Device Invented by Local Physician Receives FDA Clearance
Liquet™ Medical Inc.’s Versus™ Catheter enables new treatment category for blood clots in the lungs
Dr. Patrick Kelly of Dakota Vascular
Virginia-based medical device company Liquet Medical Inc. has received 510(k) clearance from the U.S. Food and Drug Administration for its Versus™ Catheter, a device patented by Sanford Health and invented by vascular surgeon Patrick Kelly, MD, during his employment as a Sanford physician. Dr. Kelly is now with Dakota Vascular in Sioux Falls.
This device is set to enhance the treatment of pulmonary artery blood clots by offering real-time pulmonary artery pressure measurements, empowering clinicians to optimize treatment based on individual patient responses. This novel technology enables a new treatment category called “Hemodynamics-Led Thrombolysis (HLT).”
“As a physician, I saw an opportunity to create a solution that puts actionable, real-time data into the hands of clinicians, allowing them to optimize clot treatment and improve outcomes for patients,” said Dr. Kelly. “The Liquet Versus™ Catheter is a culmination of years of work, and I am thrilled to see it gain FDA clearance and enter the market where it can make a life-changing impact.”
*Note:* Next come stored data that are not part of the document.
-- pv_equiv track=rewrite | github.com/comaniac/slapo | examples/roberta/deepspeed_hf.py | even_partition
-- ===== SOURCE A (Python) =====
-- def even_partition(num_layers, num_pp):
--     """Evenly partition layers for pipelining. If num_layers is not divisible by
--     num_pp, the last num_layers % num_pp partitions will have one more layer.
--     """
--     remainder = num_layers % num_pp
--     size_list = [num_layers // num_pp] * num_pp
--
--     curr = size_list[0] - 1
--     ret = [curr]
--     for idx, size in enumerate(size_list):
--         size = size + 1 if num_pp - idx - 1 <= remainder else size
--         curr += size
--         ret.append(curr)
--     return ret[: num_pp - 1]
-- ===== SOURCE B (Python) =====
-- def even_partition(num_layers, num_pp):
--     """Evenly partition layers for pipelining. If num_layers is not divisible by
--     num_pp, the last num_layers % num_pp partitions will have one more layer.
--     """
--     base = num_layers // num_pp
--     threshold = num_pp - num_layers % num_pp
--     return [(k + 1) * base + max(0, (k + 1) - threshold) - 1 for k in range(num_pp - 1)]
-- ===== Notes on version B (the rewrite author's own statement) =====
-- stated objective: simpler
-- what changed: Each boundary is computed directly by a closed-form expression of its index ((k+1)*base + max(0,(k+1)-threshold) - 1), removing A's size list, running accumulator, over-production of num_pp+1 entries and the final slice.
import Mathlib
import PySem

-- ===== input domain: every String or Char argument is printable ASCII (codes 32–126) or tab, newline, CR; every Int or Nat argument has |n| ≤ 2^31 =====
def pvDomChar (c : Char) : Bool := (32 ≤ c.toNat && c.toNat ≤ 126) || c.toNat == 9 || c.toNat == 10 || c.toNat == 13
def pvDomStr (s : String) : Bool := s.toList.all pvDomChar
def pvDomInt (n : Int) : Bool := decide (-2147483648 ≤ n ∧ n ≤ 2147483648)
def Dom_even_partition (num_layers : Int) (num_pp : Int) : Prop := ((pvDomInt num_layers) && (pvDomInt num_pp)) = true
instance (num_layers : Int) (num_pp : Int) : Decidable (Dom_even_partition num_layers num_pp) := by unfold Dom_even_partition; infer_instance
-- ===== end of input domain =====

-- B replaces A's running-accumulator loop (over-produce then slice) by a per-index closed form; objective: simpler.


-- ===== PORT A =====
-- the body of A's for-loop (curr accumulation + append), as a fold step
def epStep (num_pp remainder : Int) (st : Int × List Int) (p : Int × Int) : Int × List Int :=
  let size := if num_pp - p.1 - 1 ≤ remainder then p.2 + 1 else p.2
  (st.1 + size, st.2 ++ [st.1 + size])

def even_partition (num_layers : Int) (num_pp : Int) : List Int :=
  let remainder := PySem.Int.mod num_layers num_pp
  let size_list := List.replicate num_pp.toNat (PySem.Int.floordiv num_layers num_pp)
  -- size_list[0]: total form, in range whenever Pre_ holds (1 ≤ num_pp)
  let curr := PySem.List.pyGetD size_list 0 0 - 1
  let st := (PySem.List.enumerate size_list 0).foldl (epStep num_pp remainder) (curr, [curr])
  PySem.List.slice st.2 none (some (num_pp - 1))

-- ===== PORT B =====
def even_partition_alt (num_layers : Int) (num_pp : Int) : List Int :=
  let base := PySem.Int.floordiv num_layers num_pp
  let threshold := num_pp - PySem.Int.mod num_layers num_pp
  (PySem.List.pyRange 0 (num_pp - 1) 1).map (fun k => (k + 1) * base + max 0 (k + 1 - threshold) - 1)

-- ===== PRECONDITION & SPEC =====
-- A raises on num_pp = 0 (ZeroDivisionError) and num_pp < 0 (IndexError on size_list[0]); excluded.
def Pre_even_partition (num_layers : Int) (num_pp : Int) : Prop := 1 ≤ num_pp
instance (num_layers : Int) (num_pp : Int) : Decidable (Pre_even_partition num_layers num_pp) := by unfold Pre_even_partition; infer_instance
def pvWitness_even_partition : Int × Int := (7, 3)

def Spec_even_partition (num_layers : Int) (num_pp : Int) (out : List Int) : Prop := out = even_partition_alt num_layers num_pp
instance (num_layers : Int) (num_pp : Int) (out : List Int) : Decidable (Spec_even_partition num_layers num_pp out) := by unfold Spec_even_partition; infer_instance

-- ===== CLAIM (what is proved, stated in full; the proofs are below) =====
def Claim_equal_even_partition : Prop := ∀ (num_layers : Int) (num_pp : Int), Dom_even_partition num_layers num_pp → Pre_even_partition num_layers num_pp → Spec_even_partition num_layers num_pp (even_partition num_layers num_pp)

-- ===== LEMMAS AND PROOFS =====
-- closed form for A's running boundary after k loop iterations
def epG (base t : Int) (k : Nat) : Int := base - 1 + k * base + max 0 ((k : Int) - t)

theorem epFold (num_pp remainder base : Int) (m : Nat) :
    (PySem.List.enumerate (List.replicate m base) 0).foldl (epStep num_pp remainder)
      (epG base (num_pp - 1 - remainder) 0, [epG base (num_pp - 1 - remainder) 0])
    = (epG base (num_pp - 1 - remainder) m,
       (List.range (m + 1)).map (epG base (num_pp - 1 - remainder))) := by
  induction m with
  | zero => simp [PySem.List.enumerate_nil]
  | succ m ih =>
    have hrep : List.replicate (m + 1) base = List.replicate m base ++ [base] := by
      simp [List.replicate_succ' (n := m)]
    have harith : epG base (num_pp - 1 - remainder) m
        + (if num_pp - (0 + (m : Int)) - 1 ≤ remainder then base + 1 else base)
        = epG base (num_pp - 1 - remainder) (m + 1) := by
      simp only [epG]
      push_cast
      have hmul : ((m : Int) + 1) * base = (m : Int) * base + base := by ring
      rw [hmul]
      generalize (m : Int) * base = q
      split_ifs with h <;> omega
    rw [hrep, PySem.List.enumerate_append, List.foldl_append, ih]
    simp only [PySem.List.enumerate_cons, PySem.List.enumerate_nil, List.foldl_cons,
      List.foldl_nil, epStep, List.length_replicate, harith]
    rw [List.range_succ (n := m + 1), List.map_append, List.map_singleton]

theorem even_partition_spec : Claim_equal_even_partition := by
  intro num_layers num_pp _ hpre
  unfold Pre_even_partition at hpre
  unfold Spec_even_partition even_partition even_partition_alt
  set base := PySem.Int.floordiv num_layers num_pp with hbase
  set remainder := PySem.Int.mod num_layers num_pp with hrem
  have hn : num_pp.toNat = (num_pp.toNat - 1) + 1 := by omega
  have hget : PySem.List.pyGetD (List.replicate num_pp.toNat base) (0 : Int) 0 = base := by
    rw [PySem.List.pyGetD_zero, hn]; simp [List.replicate_succ]
  simp only [hget]
  have hml : remainder < num_pp := PySem.Int.mod_lt num_layers (by omega)
  have h0 : base - 1 = epG base (num_pp - 1 - remainder) 0 := by
    simp only [epG]; push_cast; omega
  rw [h0, epFold num_pp remainder base num_pp.toNat]
  rw [PySem.List.slice_to _ (by omega : (0:Int) ≤ num_pp - 1)]
  rw [← List.map_take, List.take_range, PySem.List.pyRange_one, List.map_map]
  have hmin : min (num_pp - 1).toNat (num_pp.toNat + 1) = (num_pp - 1 - 0).toNat := by omega
  rw [hmin]
  refine List.map_congr_left ?_
  intro k _
  simp only [Function.comp, epG]
  have hmul : (0 + (k : Int) + 1) * base = (k : Int) * base + base := by ring
  rw [hmul]
  generalize (k : Int) * base = q
  omega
“The Versus™ Catheter will allow for a more data-centric approach to each individual patient suffering from blood clots in the lungs,” said Luke Wilkins, M.D., Interventional Radiologist at UVA Health who will be working closely with the Versus™ Catheter. “Hemodynamic-led thrombolytic therapy is an opportunity to potentially improve patient outcomes, and we are looking forward to studying this device.”
Key Features and Benefits of the Versus™ Catheter:
Real-Time Pulmonary Artery Pressure Monitoring: Provides physicians live data to assess patient hemodynamics before and during therapy to optimize treatment decisions.
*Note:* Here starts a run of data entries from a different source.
-- pv_equiv track=rewrite | github.com/Dae-yangKim/BOJ_2 | python_4/5393.py | calc
-- ===== SOURCE A (Python) =====
-- def calc(num : int):
--     data = {}
--     count : int = 0
--     for i in range(1 , num + 1):
--         if i % 2 == 0 and (i // 2) not in data.values():
--             data[i] = i // 2
--             count += 1
--         elif i % 2 != 0 and (3 * i + 1) not in data.values():
--             data[i] = 3 * i + 1
--             count += 1
--         else:
--             count -= 1
--
--     return count
-- ===== SOURCE B (Python) =====
-- def calc(num: int):
--     vals = [i // 2 if i % 2 == 0 else 3 * i + 1 for i in range(1, num + 1)]
--     return 2 * len(set(vals)) - len(vals)
-- ===== Notes on version B (the rewrite author's own statement) =====
-- stated objective: faster
-- what changed: Replaces A's per-element linear scan of dict.values() with building the value list once and taking an aggregate of its length and its distinct-element count, since each first occurrence raises the count and each duplicate lowers it.
import Mathlib
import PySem

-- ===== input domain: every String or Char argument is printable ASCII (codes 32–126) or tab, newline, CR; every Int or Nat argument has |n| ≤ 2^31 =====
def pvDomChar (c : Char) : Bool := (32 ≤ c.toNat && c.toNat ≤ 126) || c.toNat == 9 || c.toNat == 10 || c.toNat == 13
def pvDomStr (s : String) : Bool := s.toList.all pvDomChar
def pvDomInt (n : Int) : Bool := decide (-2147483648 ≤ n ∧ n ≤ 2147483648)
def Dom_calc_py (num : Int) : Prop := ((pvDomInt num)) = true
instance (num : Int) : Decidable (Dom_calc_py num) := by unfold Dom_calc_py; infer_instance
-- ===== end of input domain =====

-- B replaces A's per-iteration scan of dict.values() with one aggregate over the value list (distinct count vs total count).


-- ===== PORT A =====
-- one loop iteration: the two dict-membership branches of A, in order
def calcStep (s : PySem.Dict Int Int × Int) (i : Int) : PySem.Dict Int Int × Int :=
  if PySem.Int.mod i 2 = 0 ∧ PySem.Int.floordiv i 2 ∉ s.1.values then
    (s.1.insert i (PySem.Int.floordiv i 2), s.2 + 1)
  else if PySem.Int.mod i 2 ≠ 0 ∧ (3 * i + 1) ∉ s.1.values then
    (s.1.insert i (3 * i + 1), s.2 + 1)
  else
    (s.1, s.2 - 1)

def calc_py (num : Int) : Int :=
  ((PySem.List.pyRange 1 (num + 1) 1).foldl calcStep (PySem.Dict.empty, 0)).2

-- ===== PORT B =====
-- the computed value of index i (the comprehension body of Source B)
def calcVal (i : Int) : Int :=
  if PySem.Int.mod i 2 = 0 then PySem.Int.floordiv i 2 else 3 * i + 1

def calc_py_alt (num : Int) : Int :=
  let vals := (PySem.List.pyRange 1 (num + 1) 1).map calcVal
  2 * ((PySem.Set.ofList vals).length : Int) - (vals.length : Int)

-- ===== PRECONDITION & SPEC =====
def Spec_calc_py (num : Int) (out : Int) : Prop := out = calc_py_alt num
instance (num : Int) (out : Int) : Decidable (Spec_calc_py num out) := by unfold Spec_calc_py; infer_instance

-- ===== CLAIM (what is proved, stated in full; the proofs are below) =====
def Claim_equal_calc_py : Prop := ∀ (num : Int), Dom_calc_py num → Spec_calc_py num (calc_py num)


-- ===== LEMMAS AND PROOFS =====

-- the two branches of A's step collapse to: membership of the computed value decides +1 / -1
theorem step_dup (d : PySem.Dict Int Int) (c i : Int) (hmem : calcVal i ∈ d.values) :
    calcStep (d, c) i = (d, c - 1) := by
  unfold calcStep calcVal at *
  have hf : PySem.Int.floordiv i 2 = i / 2 := PySem.Int.floordiv_eq_ediv_of_pos (by norm_num)
  by_cases h2 : PySem.Int.mod i 2 = 0
  · have hd : (2:Int) ∣ i := (PySem.Int.mod_eq_zero_iff_dvd i 2).mp h2
    rw [if_pos h2, hf] at hmem
    simp [hd, hmem]
  · have hnd : ¬ (2:Int) ∣ i := fun h => h2 ((PySem.Int.mod_eq_zero_iff_dvd i 2).mpr h)
    rw [if_neg h2] at hmem
    simp [hnd, hmem]

theorem step_new (d : PySem.Dict Int Int) (c i : Int) (hmem : calcVal i ∉ d.values) :
    calcStep (d, c) i = (d.insert i (calcVal i), c + 1) := by
  unfold calcStep calcVal at *
  have hf : PySem.Int.floordiv i 2 = i / 2 := PySem.Int.floordiv_eq_ediv_of_pos (by norm_num)
  by_cases h2 : PySem.Int.mod i 2 = 0
  · have hd : (2:Int) ∣ i := (PySem.Int.mod_eq_zero_iff_dvd i 2).mp h2
    rw [if_pos h2] at hmem
    rw [hf] at hmem ⊢
    simp [hd, hmem]
  · have hnd : ¬ (2:Int) ∣ i := fun h => h2 ((PySem.Int.mod_eq_zero_iff_dvd i 2).mpr h)
    rw [if_neg h2] at hmem ⊢
    simp [hnd, hmem]

-- the loop invariant: the final count is c + 2*(new distinct values) - (iterations)
theorem calc_loop_count (l : List Int) : ∀ (d : PySem.Dict Int Int) (c : Int),
    (∀ i ∈ l, d.contains i = false) → l.Nodup →
    (l.foldl calcStep (d, c)).2
      = c + 2 * (((PySem.Set.update (PySem.Set.ofList d.values) (l.map calcVal)).length : Int)
                 - ((PySem.Set.ofList d.values).length : Int)) - l.length := by
  induction l with
  | nil => intro d c _ _; simp [PySem.Set.update_nil]
  | cons i rest ih =>
    intro d c hfresh hnd
    have hdi : d.contains i = false := hfresh i (by simp)
    have hrest : ∀ j ∈ rest, d.contains j = false := fun j hj => hfresh j (by simp [hj])
    have hndrest : rest.Nodup := hnd.of_cons
    have hinotin : i ∉ rest := (List.nodup_cons.mp hnd).1
    by_cases hmem : calcVal i ∈ d.values
    · -- duplicate value: else branch, count -= 1
      rw [List.foldl_cons, step_dup d c i hmem, ih d (c - 1) hrest hndrest]
      have hadd : PySem.Set.add (PySem.Set.ofList d.values) (calcVal i)
          = PySem.Set.ofList d.values :=
        PySem.Set.add_of_mem ((PySem.Set.mem_ofList _ _).mpr hmem)
      rw [List.map_cons, PySem.Set.update_cons, hadd]
      simp only [List.length_cons]
      push_cast
      ring
    · -- new value: inserted under the fresh key i, count += 1
      have hvals : (d.insert i (calcVal i)).values = d.values ++ [calcVal i] := by
        simp [PySem.Dict.values, PySem.Dict.items_insert_of_not_contains d (calcVal i) hdi]
      have hfresh' : ∀ j ∈ rest, (d.insert i (calcVal i)).contains j = false := by
        intro j hj
        rw [PySem.Dict.contains_insert]
        have : j ≠ i := fun h => hinotin (h ▸ hj)
        simp [this, hrest j hj]
      rw [List.foldl_cons, step_new d c i hmem, ih _ (c + 1) hfresh' hndrest]
      have hnotin' : calcVal i ∉ PySem.Set.ofList d.values := fun h =>
        hmem ((PySem.Set.mem_ofList _ _).mp h)
      have hofl : PySem.Set.ofList (d.values ++ [calcVal i])
          = PySem.Set.ofList d.values ++ [calcVal i] := by
        rw [PySem.Set.ofList_append_singleton, PySem.Set.add_of_not_mem hnotin']
      have hupd : PySem.Set.update (PySem.Set.ofList d.values) ((i :: rest).map calcVal)
          = PySem.Set.update (PySem.Set.ofList d.values ++ [calcVal i]) (rest.map calcVal) := by
        rw [List.map_cons, PySem.Set.update_cons, PySem.Set.add_of_not_mem hnotin']
      rw [hvals, hofl, hupd]
      simp only [List.length_cons, List.length_append, List.length_nil]
      push_cast
      ring

theorem nodup_pyRange_one (a b : Int) : (PySem.List.pyRange a b 1).Nodup := by
  rw [PySem.List.pyRange_of_pos a b (s := 1) (by norm_num)]
  exact (List.nodup_range).map (fun m n h => by omega)

-- ===== VERDICT (by name: the statement is the Claim_ definition above) =====
theorem calc_py_spec : Claim_equal_calc_py := by
  intro num _
  unfold Spec_calc_py calc_py calc_py_alt
  rw [calc_loop_count _ _ _ (by intro i _; rfl) (nodup_pyRange_one _ _)]
  simp [PySem.Dict.empty, PySem.Dict.values, PySem.Set.update_nil_left]
-- pv_equiv track=rewrite | github.com/yarkoe/calculation-methods | lab_work_5/lab_work_5/orthogonal_polynomials/chebyshev_lagerr_polynomial.py | create_chebyshev_lagerr_polynomial_coefficients
-- ===== SOURCE A (Python) =====
-- def create_chebyshev_lagerr_polynomial_coefficients(alpha, n):
--     """
--     Creates x^(-alpha) * e^x * d^n(x^(alpha + n) * e^(-x))/d(x^n) polynomial coefficients and returns it.
--     @param alpha: Chebyshev-Lagerr polynomial value.
--     @param n: degree of derivative.
--     @return: list of polynomial coefficients.
--     """
--
--     coefficients_list = [0] * (alpha + n + 1)
--     coefficients_list[-1] = 1
--
--     for i in range(1, n + 1):
--         pred_coefficients_list = coefficients_list.copy()
--
--         coefficients_list = [0] * (alpha + n + 1)
--         for j in range(alpha, alpha + n + 1):
--             if j != 0:
--                 coefficients_list[j - 1] += pred_coefficients_list[j] * j
--
--             coefficients_list[j] += pred_coefficients_list[j] * (-1)
--
--     # divide by x^alpha
--     for i in range(n + 1):
--         coefficients_list[i] = coefficients_list[i + alpha]
--
--     coefficients_list = coefficients_list[:n + 1]
--
--     return coefficients_list
-- ===== SOURCE B (Python) =====
-- def create_chebyshev_lagerr_polynomial_coefficients(alpha, n):
--     """Closed form: coefficient of x^k is (-1)^k * (n!/k!) * C(n+alpha, n-k),
--     computed incrementally in O(n + alpha) integer operations."""
--     f = 1
--     for i in range(2, n + 1):
--         f *= i                                   # f = n!
--     b = 1
--     for i in range(1, alpha + 1):
--         b = b * (n + i) // i                     # b = C(n+alpha, alpha) = C(n+alpha, n)
--     coefficients = []
--     sign = 1
--     for k in range(n + 1):
--         coefficients.append(sign * f * b)
--         sign = -sign
--         f = f // (k + 1)                         # n!/(k+1)!
--         b = b * (n - k) // (alpha + k + 1)       # C(n+alpha, n-k-1)
--     return coefficients
-- ===== Notes on version B (the rewrite author's own statement) =====
-- stated objective: faster
-- what changed: Replaces the n-fold symbolic differentiation over a length-(alpha+n+1) coefficient array by the closed form coeff_k = (-1)^k * (n!/k!) * C(n+alpha, n-k), computed with incrementally updated falling factorial and binomial, so no coefficient array and no nested derivative loop remain.
-- outside the precondition, e.g. on create_chebyshev_lagerr_polynomial_coefficients(3, -2): A returns [0], B returns []; on create_chebyshev_lagerr_polynomial_coefficients(2, -1): A returns [], B returns []
import Mathlib
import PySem

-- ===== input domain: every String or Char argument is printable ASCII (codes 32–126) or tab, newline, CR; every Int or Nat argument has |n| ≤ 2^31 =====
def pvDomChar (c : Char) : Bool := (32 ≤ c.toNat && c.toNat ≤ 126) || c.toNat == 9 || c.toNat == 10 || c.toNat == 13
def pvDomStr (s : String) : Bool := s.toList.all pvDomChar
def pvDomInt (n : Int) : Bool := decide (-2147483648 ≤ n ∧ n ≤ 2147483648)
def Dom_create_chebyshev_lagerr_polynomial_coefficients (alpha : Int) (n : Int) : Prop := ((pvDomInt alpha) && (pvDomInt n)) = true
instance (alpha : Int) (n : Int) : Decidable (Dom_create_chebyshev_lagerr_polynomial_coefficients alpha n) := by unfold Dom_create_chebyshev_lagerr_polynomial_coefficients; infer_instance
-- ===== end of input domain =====

-- B replaces A's n-fold symbolic differentiation over a length-(alpha+n+1) array by the
-- closed form coeff_k = (-1)^k * (n!/k!) * C(n+alpha, n-k) with incrementally updated
-- factors (objective: faster, O(n+alpha) instead of O(n*(alpha+n))).

-- ===== PORT A =====
def create_chebyshev_lagerr_polynomial_coefficients (alpha : Int) (n : Int) : List Int :=
  -- coefficients_list = [0] * (alpha + n + 1); coefficients_list[-1] = 1
  let cl0 : List Int := List.replicate (alpha + n + 1).toNat 0
  let cl1 := PySem.List.pySetD cl0 (-1) 1
  -- for i in range(1, n + 1): …
  let cl2 := (PySem.List.pyRange 1 (n + 1) 1).foldl (fun cl _i =>
    let pred := cl
    let fresh : List Int := List.replicate (alpha + n + 1).toNat 0
    -- for j in range(alpha, alpha + n + 1): …
    (PySem.List.pyRange alpha (alpha + n + 1) 1).foldl (fun c j =>
      let c := if j ≠ 0 then
          PySem.List.pySetD c (j - 1) (PySem.List.pyGetD c (j - 1) 0 + PySem.List.pyGetD pred j 0 * j)
        else c
      PySem.List.pySetD c j (PySem.List.pyGetD c j 0 + PySem.List.pyGetD pred j 0 * (-1))) fresh) cl1
  -- for i in range(n + 1): coefficients_list[i] = coefficients_list[i + alpha]
  let cl3 := (PySem.List.pyRange 0 (n + 1) 1).foldl (fun c i =>
    PySem.List.pySetD c i (PySem.List.pyGetD c (i + alpha) 0)) cl2
  -- coefficients_list[:n + 1]
  PySem.List.slice cl3 none (some (n + 1))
Dual-Tip Telescoping Catheter: Enables simultaneous treatment of both lungs with a single device, offering access site alternatives to the physician, and improving healthcare efficiency.
Flexible Placement: Standard guidewire technique or flow-directed balloon placement.
“FDA 510(k) clearance is a significant milestone for Liquet Medical and enables the commercial release of the Versus™ Catheter to hospitals and clinics across the U.S.,” said John Schindler, CEO of Liquet Medical. “We believe this innovation has the potential to significantly improve patient outcomes, minimize risks, and reduce healthcare costs.”